Hz. Peygamber bir hadisinde “Arefe günü, kurban günü ve 'teşrik' günleri biz Müslümanların bayramıdır. Bu günler yeme içme günleridir” (Ebû Dâvud, “Savm”,50) buyurmaktadır. Dolayısıyla Müslümanlar, bayram günlerini sadece et yeme günleri olarak değil kaynaşma, dayanışma ve yardımlaşma günleri olarak algılamalı ve bu günleri fırsat bilerek Allah’ın rızasını kazanma hususunda O’na daha çok yakınlaşmaya çalışmalıdırlar.
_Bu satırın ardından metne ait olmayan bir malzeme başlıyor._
-- pv_equiv track=rewrite | github.com/MareShae/starter-snake-python | app/server.py | snek_no_kiss
-- ===== SOURCE A (Python) =====
-- def snek_no_kiss(snek_x, snek_y, where_is_snek, height, width):
--     snek_body = []
--     for body in where_is_snek:
--         x = body["x"]
--         y = body["y"]
--         snek_body.append([x, y])
--
--     possible_movements = ["up", "left", "down", "right"]
--     y = snek_y - 1
--     if [snek_x, y] in snek_body or y < 0:
--         possible_movements.remove("up")
--     y = snek_y + 1
--     if [snek_x, y] in snek_body or y >= height:
--         possible_movements.remove("down")
--     x = snek_x - 1
--     if [snek_x - 1, snek_y] in snek_body or x < 0:
--         possible_movements.remove("left")
--     x = snek_x + 1
--     if [snek_x + 1, snek_y] in snek_body or x >= width:
--         possible_movements.remove("right")
--
--     return possible_movements
-- ===== SOURCE B (Python) =====
-- def snek_no_kiss(snek_x, snek_y, where_is_snek, height, width):
--     # Blocked flags start from the board edges; then one pass over the body:
--     # each segment is classified by its offset from the head into the (at most
--     # one) direction it blocks. No per-direction scans of the body.
--     blocked = {
--         "up": snek_y - 1 < 0,
--         "down": snek_y + 1 >= height,
--         "left": snek_x - 1 < 0,
--         "right": snek_x + 1 >= width,
--     }
--     for seg in where_is_snek:
--         dx = seg["x"] - snek_x
--         dy = seg["y"] - snek_y
--         if dx == 0 and dy == -1:
--             blocked["up"] = True
--         elif dx == 0 and dy == 1:
--             blocked["down"] = True
--         elif dx == -1 and dy == 0:
--             blocked["left"] = True
--         elif dx == 1 and dy == 0:
--             blocked["right"] = True
--     return [m for m in ("up", "left", "down", "right") if not blocked[m]]
-- ===== Notes on version B (the rewrite author's own statement) =====
-- stated objective: alternative
-- what changed: Inverts the loop structure: instead of building the whole body list and scanning it once per direction, B makes a single pass over the body segments, classifying each by its (dx,dy) offset from the head into the one direction it blocks, then filters the fixed move list by the four blocked flags (edges seed the flags).
import Mathlib
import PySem

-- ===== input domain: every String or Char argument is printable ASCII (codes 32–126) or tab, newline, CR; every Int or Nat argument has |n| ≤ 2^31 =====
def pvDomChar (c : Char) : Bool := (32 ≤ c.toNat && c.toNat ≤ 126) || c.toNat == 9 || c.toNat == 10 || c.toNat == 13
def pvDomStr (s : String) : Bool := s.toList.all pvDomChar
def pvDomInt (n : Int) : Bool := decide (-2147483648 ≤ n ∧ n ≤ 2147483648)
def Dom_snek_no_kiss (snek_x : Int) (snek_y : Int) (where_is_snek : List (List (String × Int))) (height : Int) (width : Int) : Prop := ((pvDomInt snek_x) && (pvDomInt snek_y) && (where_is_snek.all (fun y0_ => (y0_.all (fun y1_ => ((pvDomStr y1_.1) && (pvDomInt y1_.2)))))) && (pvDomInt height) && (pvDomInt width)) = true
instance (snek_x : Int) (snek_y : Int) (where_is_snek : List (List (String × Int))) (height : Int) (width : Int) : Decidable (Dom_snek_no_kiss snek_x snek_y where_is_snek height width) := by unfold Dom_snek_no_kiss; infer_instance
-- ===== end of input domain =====

-- B inverts the loop: one pass over the body classifies each segment by its offset from the
-- head into the direction it blocks, instead of A's per-direction membership scans (alternative).

-- ===== PORT A =====
-- body["x"] / body["y"] are dict lookups (first match); (lookup …).getD 0 is exact under Pre_.
def snek_no_kiss (snek_x : Int) (snek_y : Int) (where_is_snek : List (List (String × Int))) (height : Int) (width : Int) : List String :=
  let snek_body : List (Int × Int) :=
    where_is_snek.foldl (fun acc body =>
      acc ++ [((body.lookup "x").getD 0, (body.lookup "y").getD 0)]) []
  let pm0 : List String := ["up", "left", "down", "right"]
  let pm1 := if (snek_x, snek_y - 1) ∈ snek_body ∨ snek_y - 1 < 0
             then (PySem.List.remove? pm0 "up").getD pm0 else pm0
  let pm2 := if (snek_x, snek_y + 1) ∈ snek_body ∨ snek_y + 1 ≥ height
             then (PySem.List.remove? pm1 "down").getD pm1 else pm1
  let pm3 := if (snek_x - 1, snek_y) ∈ snek_body ∨ snek_x - 1 < 0
             then (PySem.List.remove? pm2 "left").getD pm2 else pm2
  let pm4 := if (snek_x + 1, snek_y) ∈ snek_body ∨ snek_x + 1 ≥ width
             then (PySem.List.remove? pm3 "right").getD pm3 else pm3
  pm4

-- ===== PORT B =====
-- Source B's 'blocked' dict has the four fixed keys up/down/left/right; it is transcribed as a
-- 4-tuple of Bools in that key order, each update writing one component.
-- the loop body of Source B: classify one segment by its offset from the head
def stepB (snek_x : Int) (snek_y : Int) (st : Bool × Bool × Bool × Bool)
    (seg : List (String × Int)) : Bool × Bool × Bool × Bool :=
  let dx := (seg.lookup "x").getD 0 - snek_x
  let dy := (seg.lookup "y").getD 0 - snek_y
  if dx = 0 ∧ dy = -1 then (true, st.2.1, st.2.2.1, st.2.2.2)
  else if dx = 0 ∧ dy = 1 then (st.1, true, st.2.2.1, st.2.2.2)
  else if dx = -1 ∧ dy = 0 then (st.1, st.2.1, true, st.2.2.2)
  else if dx = 1 ∧ dy = 0 then (st.1, st.2.1, st.2.2.1, true)
  else st

def snek_no_kiss_alt (snek_x : Int) (snek_y : Int) (where_is_snek : List (List (String × Int))) (height : Int) (width : Int) : List String :=
  let init : Bool × Bool × Bool × Bool :=
    (decide (snek_y - 1 < 0), decide (snek_y + 1 ≥ height),
     decide (snek_x - 1 < 0), decide (snek_x + 1 ≥ width))
  let blocked := where_is_snek.foldl (stepB snek_x snek_y) init
  (["up", "left", "down", "right"] : List String).filter (fun m =>
    ! (if m = "up" then blocked.1 else if m = "down" then blocked.2.1
       else if m = "left" then blocked.2.2.1 else blocked.2.2.2))

-- ===== PRECONDITION & SPEC =====
-- Pre_ excludes inputs where some body segment lacks an "x" or "y" key: there the Python A raises KeyError.
def Pre_snek_no_kiss (snek_x : Int) (snek_y : Int) (where_is_snek : List (List (String × Int))) (height : Int) (width : Int) : Prop :=
  ∀ b ∈ where_is_snek, (b.lookup "x").isSome = true ∧ (b.lookup "y").isSome = true
instance (snek_x : Int) (snek_y : Int) (where_is_snek : List (List (String × Int))) (height : Int) (width : Int) : Decidable (Pre_snek_no_kiss snek_x snek_y where_is_snek height width) := by unfold Pre_snek_no_kiss; infer_instance

def pvWitness_snek_no_kiss : Int × Int × (List (List (String × Int))) × Int × Int :=
  (1, 1, [[("x", 1), ("y", 0)], [("x", 0), ("y", 1)]], 3, 3)

def Spec_snek_no_kiss (snek_x : Int) (snek_y : Int) (where_is_snek : List (List (String × Int))) (height : Int) (width : Int) (out : List String) : Prop := out = snek_no_kiss_alt snek_x snek_y where_is_snek height width
instance (snek_x : Int) (snek_y : Int) (where_is_snek : List (List (String × Int))) (height : Int) (width : Int) (out : List String) : Decidable (Spec_snek_no_kiss snek_x snek_y where_is_snek height width out) := by unfold Spec_snek_no_kiss; infer_instance

-- ===== CLAIM (what is proved, stated in full; the proofs are below) =====
def Claim_equal_snek_no_kiss : Prop := ∀ (snek_x : Int) (snek_y : Int) (where_is_snek : List (List (String × Int))) (height : Int) (width : Int), Dom_snek_no_kiss snek_x snek_y where_is_snek height width → Pre_snek_no_kiss snek_x snek_y where_is_snek height width → Spec_snek_no_kiss snek_x snek_y where_is_snek height width (snek_no_kiss snek_x snek_y where_is_snek height width)

-- ===== LEMMAS AND PROOFS =====

-- coordinates of a segment
def segXY (sx sy : Int) (seg : List (String × Int)) : Int × Int :=
  ((seg.lookup "x").getD 0 - sx, (seg.lookup "y").getD 0 - sy)

-- B's fold, characterised: each flag is its seed OR'd with "some segment sits at that offset".
lemma fold_char (sx sy : Int) (l : List (List (String × Int))) (st : Bool × Bool × Bool × Bool) :
    l.foldl (stepB sx sy) st
    = (st.1 || decide (∃ b ∈ l, segXY sx sy b = (0, -1)),
       st.2.1 || decide (∃ b ∈ l, segXY sx sy b = (0, 1)),
       st.2.2.1 || decide (∃ b ∈ l, segXY sx sy b = (-1, 0)),
       st.2.2.2 || decide (∃ b ∈ l, segXY sx sy b = (1, 0))) := by
  induction l generalizing st with
  | nil => simp
  | cons b t ih =>
    have hb : segXY sx sy b = ((b.lookup "x").getD 0 - sx, (b.lookup "y").getD 0 - sy) := rfl
    simp only [List.foldl_cons, List.exists_mem_cons_iff, hb, Prod.mk.injEq, stepB]
    split_ifs with h1 h2 h3 h4
    · rw [ih]; obtain ⟨p, q⟩ := h1; simp [p, q]
    · rw [ih]; obtain ⟨p, q⟩ := h2; simp [p, q]
    · rw [ih]; obtain ⟨p, q⟩ := h3; simp [p, q]
    · rw [ih]; obtain ⟨p, q⟩ := h4; simp [p, q]
    · rw [ih]; simp [h1, h2, h3, h4]

-- A's body list as a membership statement about the segments.
lemma mem_bodyList (w : List (List (String × Int))) (p : Int × Int) :
    (p ∈ w.foldl (fun acc body =>
        acc ++ [((body.lookup "x").getD 0, (body.lookup "y").getD 0)]) ([] : List (Int × Int)))
    ↔ ∃ b ∈ w, ((b.lookup "x").getD 0, (b.lookup "y").getD 0) = p := by
  rw [PySem.List.foldl_append_singleton_eq_map]
  simp [List.mem_map, eq_comm]

-- offset form ↔ absolute form of the membership conditions
lemma segXY_iff (sx sy a b : Int) (w : List (List (String × Int))) :
    (∃ s ∈ w, segXY sx sy s = (a, b))
    ↔ ∃ s ∈ w, ((s.lookup "x").getD 0, (s.lookup "y").getD 0) = (sx + a, sy + b) := by
  unfold segXY
  constructor <;> rintro ⟨s, hs, h⟩ <;> refine ⟨s, hs, ?_⟩ <;>
    simp only [Prod.mk.injEq] at h ⊢ <;> omega

-- A's remove-chain written out, as a function of its four abstract conditions.
lemma chainA (cu cd cl cr : Prop) [Decidable cu] [Decidable cd] [Decidable cl] [Decidable cr] :
    (let pm0 : List String := ["up", "left", "down", "right"]
     let pm1 := if cu then (PySem.List.remove? pm0 "up").getD pm0 else pm0
     let pm2 := if cd then (PySem.List.remove? pm1 "down").getD pm1 else pm1
     let pm3 := if cl then (PySem.List.remove? pm2 "left").getD pm2 else pm2
     let pm4 := if cr then (PySem.List.remove? pm3 "right").getD pm3 else pm3
     pm4)
    = (if cu then [] else ["up"]) ++ (if cl then [] else ["left"])
      ++ (if cd then [] else ["down"]) ++ (if cr then [] else ["right"]) := by
  by_cases hu : cu <;> by_cases hd : cd <;> by_cases hl : cl <;> by_cases hr : cr <;>
    simp only [hu, hd, hl, hr, if_true, if_false, iff_true, iff_false] <;> rfl

-- B's filter over the fixed 4-list written out.
lemma filterB (bu bd bl br : Bool) :
    (["up", "left", "down", "right"] : List String).filter (fun m =>
      ! (if m = "up" then bu else if m = "down" then bd
         else if m = "left" then bl else br))
    = (if bu then [] else ["up"]) ++ (if bl then [] else ["left"])
      ++ (if bd then [] else ["down"]) ++ (if br then [] else ["right"]) := by
  cases bu <;> cases bd <;> cases bl <;> cases br <;> rfl

-- one direction's membership, offset form to A's body-list form
lemma dir_iff (sx sy a b u v : Int) (hu : u = sx + a) (hv : v = sy + b)
    (w : List (List (String × Int))) :
    (∃ s ∈ w, segXY sx sy s = (a, b))
    ↔ (u, v) ∈ w.foldl (fun acc body =>
        acc ++ [((body.lookup "x").getD 0, (body.lookup "y").getD 0)]) ([] : List (Int × Int)) := by
  rw [segXY_iff, mem_bodyList, hu, hv]

-- bridge: one legality if, B-form to A-form
lemma ifleg (edge p q : Prop) [Decidable edge] [Decidable p] [Decidable q] (hpq : p ↔ q)
    (n : List String) :
    (if (decide edge || decide p) = true then ([] : List String) else n)
    = if q ∨ edge then [] else n := by
  have hq : q ↔ p := hpq.symm
  by_cases hp : p <;> by_cases he : edge <;> simp [hp, he, hq]

-- ===== VERDICT (by name: the statement is the Claim_ definition above) =====
theorem snek_no_kiss_spec : Claim_equal_snek_no_kiss := by
  intro sx sy w h wd _ _
  unfold Spec_snek_no_kiss snek_no_kiss snek_no_kiss_alt
  rw [chainA]
  simp only [fold_char, filterB]
  rw [ifleg _ _ _ (dir_iff sx sy 0 (-1) sx (sy - 1) (by ring) (by ring) w),
      ifleg _ _ _ (dir_iff sx sy 0 1 sx (sy + 1) (by ring) (by ring) w),
      ifleg _ _ _ (dir_iff sx sy (-1) 0 (sx - 1) sy (by ring) (by ring) w),
      ifleg _ _ _ (dir_iff sx sy 1 0 (sx + 1) sy (by ring) (by ring) w)]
Kur’ân’da kurbanın kan ve etinin değil kesenlerin dinî duyarlılıklarının Allah’a ulaşacağı belirtilmesi ( Hac, 22/37) buna işarettir. Bu bilinçle kurban kesilmeli, fakirler gözetilmeli, dargınlıklar giderilmeli, eş-dost ve akraba ziyaret edilmeli, küçükler ve yetimler sevindirilmeli, kısaca toplumsal birlik ve beraberlik sağlanmalıdır. Bu mübarek günlerde dua etmeyi de unutmayalım. Zira arefe günü yapılan dua reddedilmeyen dualardandır. Kurbanla Allah’a yaklaşırken dua ile de gönüllerde birleşelim.